7 Tips for successful coping with organizational chaos (revised)

Organizational life moves faster and faster, propelled by information technology and fluctuations in the market place.

Organizational structure, roles, responsibilities, missions and goals have limited impact in creating stability; de facto more often than not, organizations hover between the threshold of chaos and deep chaos.

Clients (and consultants whom I supervise) often consult with me about what can be done at the organizational “architectural” level to ensure effective functioning in the “threshold of chaos mode”.

Threshold of chaos is the area that exists between superimposed unreal man made stability (eg, our mission, charter) and the ugly reality (e.g., the need to make a commitment to win a tender, then immediately break the same commitment once we define what is “doable”)

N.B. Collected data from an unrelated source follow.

-- pv_equiv track=rewrite | github.com/LucyIvatt/Advent-of-Code-22 | 10 Syntax Scoring/Main.py | find_autocomplete_strings
-- ===== SOURCE A (Python) =====
-- OPENING_CHARS = ["(", "[", "{", "<"]
--
-- CLOSING_CHARS = [")", "]", "}", ">"]
--
-- def find_autocomplete_strings(valid_lines):
--     autocomplete_strings = []
--     for line in valid_lines:
--         autocomplete_string = ""
--         opening_sequence = []
--         for char in line:
--             if char in OPENING_CHARS:
--                 opening_sequence.append(char)
--             else:
--                 del opening_sequence[-1]
--
--         for opening_char in reversed(opening_sequence):
--             autocomplete_string += CLOSING_CHARS[OPENING_CHARS.index(
--                 opening_char)]
--         autocomplete_strings.append(autocomplete_string)
--     return autocomplete_strings
-- ===== SOURCE B (Python) =====
-- CLOSER_OF = {"(": ")", "[": "]", "{": "}", "<": ">"}
--
-- def _complete(line):
--     # Scan right-to-left with an integer debt counter: a non-opener adds one
--     # unit of debt, an opener first pays debt off, and only a debt-free opener
--     # emits its closing character -- already in autocomplete order, so no
--     # stack, no reversal and no second mapping pass are needed.
--     result = ""
--     debt = 0
--     for char in reversed(line):
--         closer = CLOSER_OF.get(char)
--         if closer is None:
--             debt += 1
--         elif debt:
--             debt -= 1
--         else:
--             result += closer
--     if debt:
--         # leftover debt = a closing character with no opener: the line is corrupt
--         raise ValueError("line closes a bracket that was never opened")
--     return result
--
-- def find_autocomplete_strings(valid_lines):
--     return [_complete(line) for line in valid_lines]
-- ===== Notes on version B (the rewrite author's own statement) =====
-- stated objective: alternative
-- what changed: B scans each line right-to-left with a single integer debt counter instead of A's stack: each non-opener adds one unit of debt, an opener first pays debt off, and only a debt-free (i.e. unmatched) opener emits its closing character, which arrives already in autocomplete order - no stack, no reversal and no second mapping pass; leftover debt means a closer with no opener, which B rejects as corrupt input.
import Mathlib
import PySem

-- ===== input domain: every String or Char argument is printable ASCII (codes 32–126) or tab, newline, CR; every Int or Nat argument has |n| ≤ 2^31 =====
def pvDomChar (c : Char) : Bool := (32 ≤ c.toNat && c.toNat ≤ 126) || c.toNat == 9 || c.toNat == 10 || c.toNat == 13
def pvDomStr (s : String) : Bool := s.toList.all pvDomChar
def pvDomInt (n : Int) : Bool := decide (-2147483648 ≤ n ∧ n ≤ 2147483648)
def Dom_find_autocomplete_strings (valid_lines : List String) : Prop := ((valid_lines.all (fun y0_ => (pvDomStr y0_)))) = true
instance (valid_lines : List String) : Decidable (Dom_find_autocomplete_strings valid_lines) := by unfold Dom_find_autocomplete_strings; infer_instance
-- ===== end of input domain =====

-- B replaces A's stack simulation by a right-to-left scan with an integer debt counter that
-- emits closers for unmatched openers directly in output order; same cost, different algorithm.


-- ===== PORT A =====
def OPENING_CHARS : List Char := ['(', '[', '{', '<']
def CLOSING_CHARS : List Char := [')', ']', '}', '>']

-- one step of A's scan: push openers, 'del opening_sequence[-1]' otherwise
-- (none = the IndexError of 'del' on an empty list; excluded by Pre_)
def stepA (st : Option (List Char)) (c : Char) : Option (List Char) :=
  match st with
  | none => none
  | some seq =>
      if c ∈ OPENING_CHARS then some (seq ++ [c])
      else if seq = [] then none else some seq.dropLast

-- CLOSING_CHARS[OPENING_CHARS.index(opening_char)]  (the stack only ever holds openers)
def closeOf (c : Char) : Char :=
  match PySem.List.index? OPENING_CHARS c with
  | some i => (PySem.List.pyGet? CLOSING_CHARS (Int.ofNat i)).getD ' '
  | none => ' '

def lineA (line : String) : String :=
  match line.toList.foldl stepA (some []) with
  | some seq => String.ofList (seq.reverse.foldl (fun acc oc => acc ++ [closeOf oc]) [])
  | none => ""   -- unreachable under Pre_ (Python raises IndexError here)

def find_autocomplete_strings (valid_lines : List String) : List String :=
  valid_lines.foldl (fun acc line => acc ++ [lineA line]) []

-- ===== PORT B =====
def CLOSER_OF : PySem.Dict Char Char :=
  PySem.Dict.mk [('(', ')'), ('[', ']'), ('{', '}'), ('<', '>')]

-- one step of B's reverse scan: a non-opener adds debt, an opener pays debt or emits its closer
def stepB (st : List Char × Int) (c : Char) : List Char × Int :=
  match PySem.Dict.get? CLOSER_OF c with
  | none => (st.1, st.2 + 1)
  | some closer => if st.2 ≠ 0 then (st.1, st.2 - 1) else (st.1 ++ [closer], st.2)

def lineB (line : String) : String :=
  let st := line.toList.reverse.foldl stepB ([], 0)
  if st.2 ≠ 0 then ""   -- unreachable under Pre_ (Python raises ValueError on leftover debt)
  else String.ofList st.1

def find_autocomplete_strings_alt (valid_lines : List String) : List String :=
  valid_lines.map lineB

-- ===== PRECONDITION & SPEC =====
-- Pre_ excludes exactly the inputs on which A raises IndexError (a non-opening character read
-- while its scanned stack is empty, i.e. a line prefix with more non-openers than openers).
def Pre_find_autocomplete_strings (valid_lines : List String) : Prop :=
  ∀ line ∈ valid_lines, ∀ n ≤ line.toList.length,
    (line.toList.take n).countP (fun c => !(c ∈ OPENING_CHARS : Bool)) ≤
    (line.toList.take n).countP (fun c => (c ∈ OPENING_CHARS : Bool))
instance (valid_lines : List String) : Decidable (Pre_find_autocomplete_strings valid_lines) := by
  unfold Pre_find_autocomplete_strings; infer_instance

def pvWitness_find_autocomplete_strings : List String := ["([{<", "([)]", ""]

def Spec_find_autocomplete_strings (valid_lines : List String) (out : List String) : Prop := out = find_autocomplete_strings_alt valid_lines
instance (valid_lines : List String) (out : List String) : Decidable (Spec_find_autocomplete_strings valid_lines out) := by unfold Spec_find_autocomplete_strings; infer_instance

-- ===== CLAIM (what is proved, stated in full; the proofs are below) =====
def Claim_equal_find_autocomplete_strings : Prop := ∀ (valid_lines : List String), Dom_find_autocomplete_strings valid_lines → Pre_find_autocomplete_strings valid_lines → Spec_find_autocomplete_strings valid_lines (find_autocomplete_strings valid_lines)

-- ===== LEMMAS AND PROOFS =====

-- Nat-debt version of B's step used by the proofs (B's port carries a Python int)
def gN (c : Char) (st : List Char × Nat) : List Char × Nat :=
  if c ∈ OPENING_CHARS then
    (if st.2 = 0 then (st.1 ++ [closeOf c], 0) else (st.1, st.2 - 1))
  else (st.1, st.2 + 1)

-- B's dict lookup agrees with A's list test and maps each opener to closeOf
lemma closer_get_eq (c : Char) :
    PySem.Dict.get? CLOSER_OF c = if c ∈ OPENING_CHARS then some (closeOf c) else none := by
  by_cases h1 : c = '('
  · subst h1; decide
  by_cases h2 : c = '['
  · subst h2; decide
  by_cases h3 : c = '{'
  · subst h3; decide
  by_cases h4 : c = '<'
  · subst h4; decide
  simp [CLOSER_OF, OPENING_CHARS, h1, h2, h3, h4,
    Ne.symm h1, Ne.symm h2, Ne.symm h3, Ne.symm h4, PySem.Dict.get?]

-- B's Int-state fold is the Nat-state fold
lemma foldrB_eq_gN (cs : List Char) :
    cs.foldr (fun c st => stepB st c) ([], 0) =
      ((cs.foldr gN ([], 0)).1, ((cs.foldr gN ([], 0)).2 : Int)) := by
  induction cs with
  | nil => rfl
  | cons c cs ih =>
      rw [List.foldr_cons, List.foldr_cons, ih]
      simp only [stepB, gN, closer_get_eq c]
      by_cases h : c ∈ OPENING_CHARS
      · by_cases hd : (cs.foldr gN ([], 0)).2 = 0
        · simp [h, hd]
        · have : ((cs.foldr gN ([], 0)).2 : Int) ≠ 0 := by exact_mod_cast hd
          simp only [h, hd, this, if_true, if_false, ite_not]
          refine Prod.ext rfl ?_
          simp
          omega
      · simp [h]

lemma foldl_stepA_none (cs : List Char) : cs.foldl stepA none = none := by
  induction cs with
  | nil => rfl
  | cons c cs ih => simpa [stepA] using ih

-- branch-reduction helpers for the two step functions
lemma gN_open {c : Char} (h : c ∈ OPENING_CHARS) (st : List Char × Nat) :
    gN c st = if st.2 = 0 then (st.1 ++ [closeOf c], 0) else (st.1, st.2 - 1) := by
  simp [gN, h]

lemma gN_close {c : Char} (h : c ∉ OPENING_CHARS) (st : List Char × Nat) :
    gN c st = (st.1, st.2 + 1) := by
  simp [gN, h]

lemma stepA_open {c : Char} (h : c ∈ OPENING_CHARS) (s : List Char) :
    stepA (some s) c = some (s ++ [c]) := by
  simp [stepA, h]

lemma stepA_close {c : Char} (h : c ∉ OPENING_CHARS) (s : List Char) :
    stepA (some s) c = if s = [] then none else some s.dropLast := by
  simp [stepA, h]

-- the heart: A's scanned stack (reversed, mapped to closers) against B's (output, debt) pair
lemma main_rel (cs : List Char) (s : List Char) :
    (cs.foldl stepA (some s)).map (fun t => t.reverse.map closeOf) =
      (if (cs.foldr gN ([], 0)).2 ≤ s.length
       then some ((cs.foldr gN ([], 0)).1 ++
              (s.take (s.length - (cs.foldr gN ([], 0)).2)).reverse.map closeOf)
       else none) := by
  induction cs generalizing s with
  | nil => simp
  | cons c cs ih =>
      rw [List.foldl_cons, List.foldr_cons]
      by_cases h : c ∈ OPENING_CHARS
      · rw [stepA_open h, gN_open h]
        have hthis := ih (s ++ [c])
        rcases hd : (cs.foldr gN ([], 0)).2 with _ | k
        · rw [hd] at hthis
          rw [hthis]
          simp [List.append_assoc]
        · rw [hd] at hthis
          simp only [Nat.succ_ne_zero, Nat.add_sub_cancel, ite_false]
          by_cases hk : k ≤ s.length
          · rw [if_pos hk, if_pos (by simp; omega)] at *
            rw [hthis]
            have he : s.length + 1 - (k + 1) = s.length - k := by omega
            have ht : (s ++ [c]).take (s.length - k) = s.take (s.length - k) :=
              List.take_append_of_le_length (by omega)
            simp only [List.length_append, List.length_cons, List.length_nil, he, ht]
          · rw [if_neg hk, if_neg (by simp; omega)] at *
            exact hthis
      · rw [stepA_close h, gN_close h]
        rcases s with _ | ⟨x, s'⟩
        · simp [foldl_stepA_none]
        · rw [if_neg (by simp)]
          have hthis := ih (x :: s').dropLast
          rw [hthis]
          have hlen : (x :: s').dropLast.length = s'.length := by simp
          rw [hlen]
          by_cases hk : (cs.foldr gN ([], 0)).2 ≤ s'.length
          · rw [if_pos hk, if_pos (by simp; omega)]
            have h1 : (x :: s').length - ((cs.foldr gN ([], 0)).2 + 1)
                = s'.length - (cs.foldr gN ([], 0)).2 := by
              simp only [List.length_cons]; omega
            have h2 : (x :: s').dropLast.take (s'.length - (cs.foldr gN ([], 0)).2)
                = (x :: s').take (s'.length - (cs.foldr gN ([], 0)).2) := by
              rw [List.dropLast_eq_take, List.take_take]
              congr 1
              simp only [List.length_cons, Nat.add_sub_cancel]
              omega
            rw [h1, h2]
          · rw [if_neg hk, if_neg (by simp; omega)]

-- the prefix-count precondition means A's scan never underflows
lemma no_underflow (cs : List Char) (s : List Char)
    (h : ∀ n ≤ cs.length,
      (cs.take n).countP (fun c => !(c ∈ OPENING_CHARS : Bool)) ≤
      (cs.take n).countP (fun c => (c ∈ OPENING_CHARS : Bool)) + s.length) :
    cs.foldl stepA (some s) ≠ none := by
  induction cs generalizing s with
  | nil => simp
  | cons c cs ih =>
      simp only [List.foldl_cons, stepA]
      by_cases hc : c ∈ OPENING_CHARS
      · rw [if_pos hc]
        refine ih (s ++ [c]) ?_
        intro n hn
        have := h (n + 1) (by simpa using Nat.succ_le_succ hn)
        simp [List.take_succ_cons, hc] at this ⊢
        omega
      · rw [if_neg hc]
        have hs : s ≠ [] := by
          intro he
          have := h 1 (by simp)
          simp [List.take_succ_cons, hc, he] at this
        rw [if_neg hs]
        refine ih s.dropLast ?_
        intro n hn
        have := h (n + 1) (by simpa using Nat.succ_le_succ hn)
        have hlen : s.dropLast.length = s.length - 1 := by simp
        rw [hlen]
        have hsl : 1 ≤ s.length := by
          cases s with | nil => exact absurd rfl hs | cons _ _ => simp
        simp only [List.take_succ_cons, List.countP_cons, hc] at this
        simp at this ⊢
        omega

-- A's second loop is a map
lemma build_eq_map (l : List Char) :
    l.foldl (fun acc oc => acc ++ [closeOf oc]) [] = l.map closeOf := by
  rw [PySem.List.foldl_append_singleton_eq_map]; simp

lemma line_eq (line : String)
    (h : ∀ n ≤ line.toList.length,
      (line.toList.take n).countP (fun c => !(c ∈ OPENING_CHARS : Bool)) ≤
      (line.toList.take n).countP (fun c => (c ∈ OPENING_CHARS : Bool))) :
    lineA line = lineB line := by
  unfold lineA lineB
  have hnu := no_underflow line.toList []
    (by intro n hn; simpa using h n hn)
  have hmr := main_rel line.toList []
  rw [List.foldl_reverse, foldrB_eq_gN]
  rcases hfa : line.toList.foldl stepA (some []) with _ | t
  · exact absurd hfa hnu
  · rw [hfa] at hmr
    simp only [List.length_nil] at hmr
    by_cases hd : (line.toList.foldr gN ([], 0)).2 ≤ 0
    · rw [if_pos hd] at hmr
      simp only [Option.map_some, List.take_nil, List.reverse_nil, List.map_nil,
        List.append_nil, Option.some.injEq] at hmr
      have hz : (line.toList.foldr gN ([], 0)).2 = 0 := Nat.le_zero.mp hd
      simp only [hz, Nat.cast_zero, ne_eq, not_true_eq_false, if_false]
      rw [← hmr]
      exact congrArg String.ofList (build_eq_map t.reverse)
    · rw [if_neg hd] at hmr
      simp at hmr

-- ===== VERDICT (by name: the statement is the Claim_ definition above) =====
theorem find_autocomplete_strings_spec : Claim_equal_find_autocomplete_strings := by
  intro valid_lines _ hpre
  unfold Spec_find_autocomplete_strings find_autocomplete_strings find_autocomplete_strings_alt
  rw [PySem.List.foldl_append_singleton_eq_map]
  exact List.map_congr_left (fun line hl => line_eq line (hpre line hl))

Here are some of the cornerstones for successful coping strategies  for life on the “threshold of chaos”.

1) Ensure that staff has an end to end understanding of how things work, to prevent staff from optimization of sub systems. (“I don’t care how they DO it, I sold it)

2) Overinvest in the infrastructure of trust and strong personal relationships which serve as “credit” for enabling frequent change.

3) Loosen up rigidity by emphasizing the importance of overlapping roles and responsibilities augmented by ongoing dialogue and communication.

4) Hire people who know how to learn.

5) Deal with poor teamwork immediately upon the very first sign of dysfunction and never accept team clusterfucks as inevitable. (50 emails to get one purchase order ok’ed)

6) Be real! Deemphasize the “religious” doctrinal nature  of mission statements and other organisational artefacts which breed cynicism and contempt.

7) Focus training, consulting and coaching on enhancing staffs’ capability to function in ambiguity, which should be a major leitmotif of services provided to ensure strengthen people and teams.

Too many consultants swim against the current, trying to stabilize the inevitable chaos, after change is managed! (which it is not) 

Leverage the major critical difference between Change Management and OD. That being-Swimming with the current of change, working with clients to constantly adapt without the need for a so called “change management” effort each  time that a change is needed, which basically all the time.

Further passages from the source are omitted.